- German cover art
- Developer: Paradox Interactive
- Publishers: SWE: Levande Böcker; EU: PAN Vision; DE: Koch Media; NA: Strategy First;
- Producer: Patric Backlund
- Designer: Joakim Bergqwist
- Programmer: Johan Andersson
- Artist: Daniel Nygren
- Composer: Martin Eriksson
- Engine: Europa Engine
- Platform: Microsoft Windows
- Release: SWE: 2000; EU: 2003; NA: July 22, 2003;
- Genres: Real-time strategy, Grand strategy
- Modes: Single player, multiplayer

= Europa Universalis: Crown of the North =

2000 video game

Europa Universalis: Crown of the North (original title: Svea Rike III) is a real-time grand strategy video game developed by Paradox Interactive and published by Levande Böcker. It is the sequel to Svea Rike and Svea Rike II, and had its own sequel, Two Thrones. The Svea Rike series is the predecessor to Europa Universalis.

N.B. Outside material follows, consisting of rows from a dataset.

-- pv_equiv track=rewrite | github.com/harrisonized/interview-practice | functions/iterators.py | idx_for_diag_se_from_bl
-- ===== SOURCE A (Python) =====
-- def idx_for_diag_se_from_bl(num_rows=2, num_cols=3):
--     """Traverse southeast diagonals from bottom left
--     This is the second most important variant
--
--     Eg.
--
--       0    1    2
--        \\   \\   \\
--     -1 ['A', 'B', 'C']
--        \\   \\   \\
--        ['D', 'E', 'F']
--
--     Returns row and col indices for: D, A, E, B, F, C
--
--     Align two strings where col -> str1, row -> str2
--     col:  abc    abc    abc
--           |   => ||  =>   |
--     row: ab      ab       ab
--
--     Fastest but reduces readability
--     """
--
--     if num_rows <= num_cols:
--
--         # lower left triangle
--         for row in range(num_rows-1, 0, -1):
--             col = 0
--             while row < num_rows:
--                 yield row, col
--                 row += 1
--                 col += 1
--
--         # middle diagonals
--         for col in range(0, num_cols-num_rows+1):
--             row = 0
--             while row < num_rows:
--                 yield row, col
--                 row += 1
--                 col += 1
--
--         # upper right triangle
--         for col in range(num_cols-num_rows+1, num_cols):
--             row = 0
--             while col < num_cols:
--                 yield row, col
--                 row += 1
--                 col += 1
--
--     else:
--
--         # lower left triangle
--         for row in range(num_rows-1, num_rows-num_cols, -1):
--             col = 0
--             while row < num_rows:
--                 yield row, col
--                 row += 1
--                 col += 1
--
--         # middle diagonals
--         for row in range(num_rows-num_cols, -1, -1):
--             col = 0
--             while col < num_cols:
--                 yield row, col
--                 row += 1
--                 col += 1
--
--         # upper right triangle
--         for col in range(1, num_cols):
--             row = 0
--             while col < num_cols:
--                 yield row, col
--                 row += 1
--                 col += 1
-- ===== SOURCE B (Python) =====
-- def idx_for_diag_se_from_bl(num_rows=2, num_cols=3):
--     """Traverse southeast diagonals from bottom left: one loop over the
--     diagonal index d = row - col, from num_rows-1 down to -(num_cols-1)."""
--     for d in range(num_rows - 1, -num_cols, -1):
--         row = max(0, d)
--         col = row - d
--         while row < num_rows and col < num_cols:
--             yield row, col
--             row += 1
--             col += 1
-- ===== Notes on version B (the rewrite author's own statement) =====
-- stated objective: simpler
-- what changed: Replaces A's two-branch, three-triangle structure (six loops) with a single loop over the diagonal index d = row - col from num_rows-1 down to -(num_cols-1), walking each diagonal with one uniform while loop.
import Mathlib
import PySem

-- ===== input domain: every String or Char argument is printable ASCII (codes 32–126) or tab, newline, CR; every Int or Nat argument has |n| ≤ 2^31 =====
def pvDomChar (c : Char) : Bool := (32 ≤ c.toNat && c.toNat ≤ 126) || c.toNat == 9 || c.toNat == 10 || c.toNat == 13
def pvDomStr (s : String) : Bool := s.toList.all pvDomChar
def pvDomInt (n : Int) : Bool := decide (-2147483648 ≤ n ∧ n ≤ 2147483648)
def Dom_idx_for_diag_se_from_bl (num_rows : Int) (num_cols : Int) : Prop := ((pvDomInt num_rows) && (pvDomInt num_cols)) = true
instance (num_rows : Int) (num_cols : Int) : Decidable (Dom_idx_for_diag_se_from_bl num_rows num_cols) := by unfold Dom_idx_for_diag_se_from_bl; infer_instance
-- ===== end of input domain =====

-- B replaces A's two-branch / three-triangle structure with ONE loop over the
-- diagonal index d = row - col (simpler decomposition; same exact output).

-- ===== PORT A =====
-- while row < num_rows: yield (row, col); row += 1; col += 1
def pvWhileRow (num_rows row col : Int) : List (Int × Int) :=
  if row < num_rows then (row, col) :: pvWhileRow num_rows (row + 1) (col + 1) else []
termination_by (num_rows - row).toNat
decreasing_by omega

-- while col < num_cols: yield (row, col); row += 1; col += 1
def pvWhileCol (num_cols row col : Int) : List (Int × Int) :=
  if col < num_cols then (row, col) :: pvWhileCol num_cols (row + 1) (col + 1) else []
termination_by (num_cols - col).toNat
decreasing_by omega

def idx_for_diag_se_from_bl (num_rows : Int) (num_cols : Int) : List (Int × Int) :=
  if num_rows ≤ num_cols then
    let s1 := (PySem.List.pyRange (num_rows - 1) 0 (-1)).foldl
      (fun acc row => acc ++ pvWhileRow num_rows row 0) []
    let s2 := (PySem.List.pyRange 0 (num_cols - num_rows + 1) 1).foldl
      (fun acc col => acc ++ pvWhileRow num_rows 0 col) s1
    (PySem.List.pyRange (num_cols - num_rows + 1) num_cols 1).foldl
      (fun acc col => acc ++ pvWhileCol num_cols 0 col) s2
  else
    let s1 := (PySem.List.pyRange (num_rows - 1) (num_rows - num_cols) (-1)).foldl
      (fun acc row => acc ++ pvWhileRow num_rows row 0) []
    let s2 := (PySem.List.pyRange (num_rows - num_cols) (-1) (-1)).foldl
      (fun acc row => acc ++ pvWhileCol num_cols row 0) s1
    (PySem.List.pyRange 1 num_cols 1).foldl
      (fun acc col => acc ++ pvWhileCol num_cols 0 col) s2

-- ===== PORT B =====
-- while row < num_rows and col < num_cols: yield (row, col); row += 1; col += 1
def pvWhileBoth (num_rows num_cols row col : Int) : List (Int × Int) :=
  if row < num_rows ∧ col < num_cols then
    (row, col) :: pvWhileBoth num_rows num_cols (row + 1) (col + 1)
  else []
termination_by (num_rows - row).toNat
decreasing_by omega

def idx_for_diag_se_from_bl_alt (num_rows : Int) (num_cols : Int) : List (Int × Int) :=
  (PySem.List.pyRange (num_rows - 1) (-num_cols) (-1)).foldl
    (fun acc d => acc ++ pvWhileBoth num_rows num_cols (max 0 d) (max 0 d - d)) []

-- ===== PRECONDITION & SPEC =====
def Spec_idx_for_diag_se_from_bl (num_rows : Int) (num_cols : Int) (out : List (Int × Int)) : Prop := out = idx_for_diag_se_from_bl_alt num_rows num_cols
instance (num_rows : Int) (num_cols : Int) (out : List (Int × Int)) : Decidable (Spec_idx_for_diag_se_from_bl num_rows num_cols out) := by unfold Spec_idx_for_diag_se_from_bl; infer_instance

-- ===== CLAIM (what is proved, stated in full; the proofs are below) =====
def Claim_equal_idx_for_diag_se_from_bl : Prop := ∀ (num_rows : Int) (num_cols : Int), Dom_idx_for_diag_se_from_bl num_rows num_cols → Spec_idx_for_diag_se_from_bl num_rows num_cols (idx_for_diag_se_from_bl num_rows num_cols)

-- ===== LEMMAS AND PROOFS =====

-- the SE diagonal of a given length starting at (row, col)
def pvDiag (len : Nat) (row col : Int) : List (Int × Int) :=
  (List.range len).map (fun (k : Nat) => (row + (k : Int), col + (k : Int)))

theorem pvDiag_succ (m : Nat) (r c : Int) :
    pvDiag (m + 1) r c = (r, c) :: pvDiag m (r + 1) (c + 1) := by
  unfold pvDiag
  rw [List.range_succ_eq_map, List.map_cons, List.map_map]
  refine congrArg₂ List.cons (by simp) ?_
  apply List.map_congr_left; intro k _
  simp only [Function.comp_apply, Prod.mk.injEq]
  constructor <;> · push_cast; ring

theorem pvWhileRow_eq (nr r c : Int) :
    pvWhileRow nr r c = pvDiag (nr - r).toNat r c := by
  generalize hk : (nr - r).toNat = k
  induction k generalizing r c with
  | zero => rw [pvWhileRow]; rw [if_neg (by omega)]; simp [pvDiag]
  | succ m ih =>
      rw [pvWhileRow, if_pos (by omega), pvDiag_succ, ih (r + 1) (c + 1) (by omega)]

theorem pvWhileCol_eq (nc r c : Int) :
    pvWhileCol nc r c = pvDiag (nc - c).toNat r c := by
  generalize hk : (nc - c).toNat = k
  induction k generalizing r c with
  | zero => rw [pvWhileCol]; rw [if_neg (by omega)]; simp [pvDiag]
  | succ m ih =>
      rw [pvWhileCol, if_pos (by omega), pvDiag_succ, ih (r + 1) (c + 1) (by omega)]

theorem pvWhileBoth_eq (nr nc r c : Int) :
    pvWhileBoth nr nc r c = pvDiag (min (nr - r) (nc - c)).toNat r c := by
  generalize hk : (min (nr - r) (nc - c)).toNat = k
  induction k generalizing r c with
  | zero => rw [pvWhileBoth]; rw [if_neg (by omega)]; simp [pvDiag]
  | succ m ih =>
      rw [pvWhileBoth, if_pos (by omega), pvDiag_succ, ih (r + 1) (c + 1) (by omega)]

theorem pvFlatMap_congr_mem {α β : Type} {l : List α} {f g : α → List β}
    (h : ∀ x ∈ l, f x = g x) : l.flatMap f = l.flatMap g := by
  induction l with
  | nil => rfl
  | cons a t ih =>
      simp only [List.flatMap_cons]
      rw [h a (by simp), ih (fun x hx => h x (by simp [hx]))]

theorem pvFlatMap_nil {α β : Type} {l : List α} {f : α → List β}
    (h : ∀ x ∈ l, f x = []) : l.flatMap f = [] := by
  rw [pvFlatMap_congr_mem h]; simp

theorem pvRange_neg_split (a m b : Int) (h1 : b ≤ m) (h2 : m ≤ a) :
    PySem.List.pyRange a b (-1)
      = PySem.List.pyRange a m (-1) ++ PySem.List.pyRange m b (-1) := by
  rw [PySem.List.pyRange_neg_one_eq_reverse, PySem.List.pyRange_neg_one_eq_reverse,
      PySem.List.pyRange_neg_one_eq_reverse,
      PySem.List.pyRange_one_append (b + 1) (m + 1) (a + 1) (by omega) (by omega),
      List.reverse_append]

theorem pvRange_neg_eq_map_neg (a b : Int) :
    PySem.List.pyRange a b (-1)
      = (PySem.List.pyRange (-a) (-b) 1).map (fun x => -x) := by
  rw [PySem.List.pyRange_neg_one, PySem.List.pyRange_one, List.map_map]
  have h : -b - -a = a - b := by ring
  rw [h]
  apply List.map_congr_left; intro k _
  simp only [Function.comp_apply]; ring

theorem pvFlatMap_map {α β γ : Type} (l : List α) (f : α → β) (g : β → List γ) :
    (l.map f).flatMap g = l.flatMap (fun x => g (f x)) := by
  induction l with
  | nil => rfl
  | cons a t ih => simp only [List.map_cons, List.flatMap_cons, ih]

theorem idx_main (nr nc : Int) :
    idx_for_diag_se_from_bl nr nc = idx_for_diag_se_from_bl_alt nr nc := by
  unfold idx_for_diag_se_from_bl idx_for_diag_se_from_bl_alt
  simp only [PySem.List.foldl_append_eq_flatMap, List.nil_append]
  split
  · next h =>
    -- num_rows ≤ num_cols
    by_cases hr : nr ≤ 0
    · -- degenerate: everything empty
      rw [PySem.List.pyRange_neg_one_eq_nil (by omega)]
      rw [PySem.List.pyRange_one_eq_nil (a := nc - nr + 1) (b := nc) (by omega)]
      rw [pvFlatMap_nil (f := fun col => pvWhileRow nr 0 col) (fun x _ => by
            show pvWhileRow nr 0 x = []
            rw [pvWhileRow_eq]
            have h0 : (nr - 0).toNat = 0 := by omega
            rw [h0]; simp [pvDiag])]
      rw [pvFlatMap_nil
            (f := fun d => pvWhileBoth nr nc (max 0 d) (max 0 d - d)) (fun d _ => by
            show pvWhileBoth nr nc (max 0 d) (max 0 d - d) = []
            rw [pvWhileBoth_eq]
            have h0 : (min (nr - max 0 d) (nc - (max 0 d - d))).toNat = 0 := by omega
            rw [h0]; simp [pvDiag])]
      simp
    · rw [pvRange_neg_split (nr - 1) 0 (-nc) (by omega) (by omega),
          pvRange_neg_split 0 (nr - nc - 1) (-nc) (by omega) (by omega)]
      rw [List.flatMap_append, List.flatMap_append]
      have e1 : (PySem.List.pyRange (nr - 1) 0 (-1)).flatMap (fun row => pvWhileRow nr row 0)
          = (PySem.List.pyRange (nr - 1) 0 (-1)).flatMap
              (fun d => pvWhileBoth nr nc (max 0 d) (max 0 d - d)) := by
        apply pvFlatMap_congr_mem; intro x hx
        rw [PySem.List.mem_pyRange_neg_one] at hx
        show pvWhileRow nr x 0 = pvWhileBoth nr nc (max 0 x) (max 0 x - x)
        rw [pvWhileRow_eq, pvWhileBoth_eq, max_eq_right (by omega : (0:Int) ≤ x), sub_self]
        have hl : (min (nr - x) (nc - 0)).toNat = (nr - x).toNat := by omega
        rw [hl]
      have e2 : (PySem.List.pyRange 0 (nc - nr + 1) 1).flatMap (fun col => pvWhileRow nr 0 col)
          = (PySem.List.pyRange 0 (nr - nc - 1) (-1)).flatMap
              (fun d => pvWhileBoth nr nc (max 0 d) (max 0 d - d)) := by
        rw [pvRange_neg_eq_map_neg, neg_zero]
        rw [(by ring : -(nr - nc - 1) = nc - nr + 1), pvFlatMap_map]
        apply pvFlatMap_congr_mem; intro x hx
        rw [PySem.List.mem_pyRange_one] at hx
        show pvWhileRow nr 0 x = pvWhileBoth nr nc (max 0 (-x)) (max 0 (-x) - -x)
        rw [pvWhileRow_eq, pvWhileBoth_eq, max_eq_left (by omega : -x ≤ (0:Int))]
        rw [(by ring : (0:Int) - -x = x)]
        have hl : (min (nr - 0) (nc - x)).toNat = (nr - 0).toNat := by omega
        rw [hl]
      have e3 : (PySem.List.pyRange (nc - nr + 1) nc 1).flatMap (fun col => pvWhileCol nc 0 col)
          = (PySem.List.pyRange (nr - nc - 1) (-nc) (-1)).flatMap
              (fun d => pvWhileBoth nr nc (max 0 d) (max 0 d - d)) := by
        rw [pvRange_neg_eq_map_neg, neg_neg]
        rw [(by ring : -(nr - nc - 1) = nc - nr + 1), pvFlatMap_map]
        apply pvFlatMap_congr_mem; intro x hx
        rw [PySem.List.mem_pyRange_one] at hx
        show pvWhileCol nc 0 x = pvWhileBoth nr nc (max 0 (-x)) (max 0 (-x) - -x)
        rw [pvWhileCol_eq, pvWhileBoth_eq, max_eq_left (by omega : -x ≤ (0:Int))]
        rw [(by ring : (0:Int) - -x = x)]
        have hl : (min (nr - 0) (nc - x)).toNat = (nc - x).toNat := by omega
        rw [hl]
      rw [e1, e2, e3, List.append_assoc]
  · next h =>
    -- num_cols < num_rows
    by_cases hc : nc ≤ 0
    · rw [PySem.List.pyRange_neg_one_eq_nil (a := nr - 1) (b := nr - nc) (by omega)]
      rw [PySem.List.pyRange_one_eq_nil (a := 1) (b := nc) (by omega)]
      rw [pvFlatMap_nil (f := fun row => pvWhileCol nc row 0) (fun x _ => by
            show pvWhileCol nc x 0 = []
            rw [pvWhileCol_eq]
            have h0 : (nc - 0).toNat = 0 := by omega
            rw [h0]; simp [pvDiag])]
      rw [pvFlatMap_nil
            (f := fun d => pvWhileBoth nr nc (max 0 d) (max 0 d - d)) (fun d _ => by
            show pvWhileBoth nr nc (max 0 d) (max 0 d - d) = []
            rw [pvWhileBoth_eq]
            have h0 : (min (nr - max 0 d) (nc - (max 0 d - d))).toNat = 0 := by omega
            rw [h0]; simp [pvDiag])]
      simp
    · rw [pvRange_neg_split (nr - 1) (nr - nc) (-nc) (by omega) (by omega),
          pvRange_neg_split (nr - nc) (-1) (-nc) (by omega) (by omega)]
      rw [List.flatMap_append, List.flatMap_append]
      have e1 : (PySem.List.pyRange (nr - 1) (nr - nc) (-1)).flatMap (fun row => pvWhileRow nr row 0)
          = (PySem.List.pyRange (nr - 1) (nr - nc) (-1)).flatMap
              (fun d => pvWhileBoth nr nc (max 0 d) (max 0 d - d)) := by
        apply pvFlatMap_congr_mem; intro x hx
        rw [PySem.List.mem_pyRange_neg_one] at hx
        show pvWhileRow nr x 0 = pvWhileBoth nr nc (max 0 x) (max 0 x - x)
        rw [pvWhileRow_eq, pvWhileBoth_eq, max_eq_right (by omega : (0:Int) ≤ x), sub_self]
        have hl : (min (nr - x) (nc - 0)).toNat = (nr - x).toNat := by omega
        rw [hl]
      have e2 : (PySem.List.pyRange (nr - nc) (-1) (-1)).flatMap (fun row => pvWhileCol nc row 0)
          = (PySem.List.pyRange (nr - nc) (-1) (-1)).flatMap
              (fun d => pvWhileBoth nr nc (max 0 d) (max 0 d - d)) := by
        apply pvFlatMap_congr_mem; intro x hx
        rw [PySem.List.mem_pyRange_neg_one] at hx
        show pvWhileCol nc x 0 = pvWhileBoth nr nc (max 0 x) (max 0 x - x)
        rw [pvWhileCol_eq, pvWhileBoth_eq, max_eq_right (by omega : (0:Int) ≤ x), sub_self]
        have hl : (min (nr - x) (nc - 0)).toNat = (nc - 0).toNat := by omega
        rw [hl]
      have e3 : (PySem.List.pyRange 1 nc 1).flatMap (fun col => pvWhileCol nc 0 col)
          = (PySem.List.pyRange (-1) (-nc) (-1)).flatMap
              (fun d => pvWhileBoth nr nc (max 0 d) (max 0 d - d)) := by
        rw [pvRange_neg_eq_map_neg, neg_neg, neg_neg, pvFlatMap_map]
        apply pvFlatMap_congr_mem; intro x hx
        rw [PySem.List.mem_pyRange_one] at hx
        show pvWhileCol nc 0 x = pvWhileBoth nr nc (max 0 (-x)) (max 0 (-x) - -x)
        rw [pvWhileCol_eq, pvWhileBoth_eq, max_eq_left (by omega : -x ≤ (0:Int))]
        rw [(by ring : (0:Int) - -x = x)]
        have hl : (min (nr - 0) (nc - x)).toNat = (nc - x).toNat := by omega
        rw [hl]
      rw [e1, e2, e3, List.append_assoc]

The plot takes place from the year 1275 in Scandinavia during a period of political disturbance. All events that take place in the game, with the exception of player-initiated events, are based on reality.
The game's scenario ends in the year 1340, and the player's king will get a win if he has collected the most points or eliminated all opponents.

Europa Universalis: Crown of the North is the English-language version of the Swedish based game titled Svea Rike III. It was released in North America together with a re-release of Europa Universalis II at version 1.07, with the addition of new scenarios.

The main title of the digital game, Europa Universalis, is derived from a 1993 namesake board game from France. Although, the board game was mainly used as the base for the subsequent title, Europa Universalis.

==Reception==
The game received "mixed or average" reviews on Metacritic.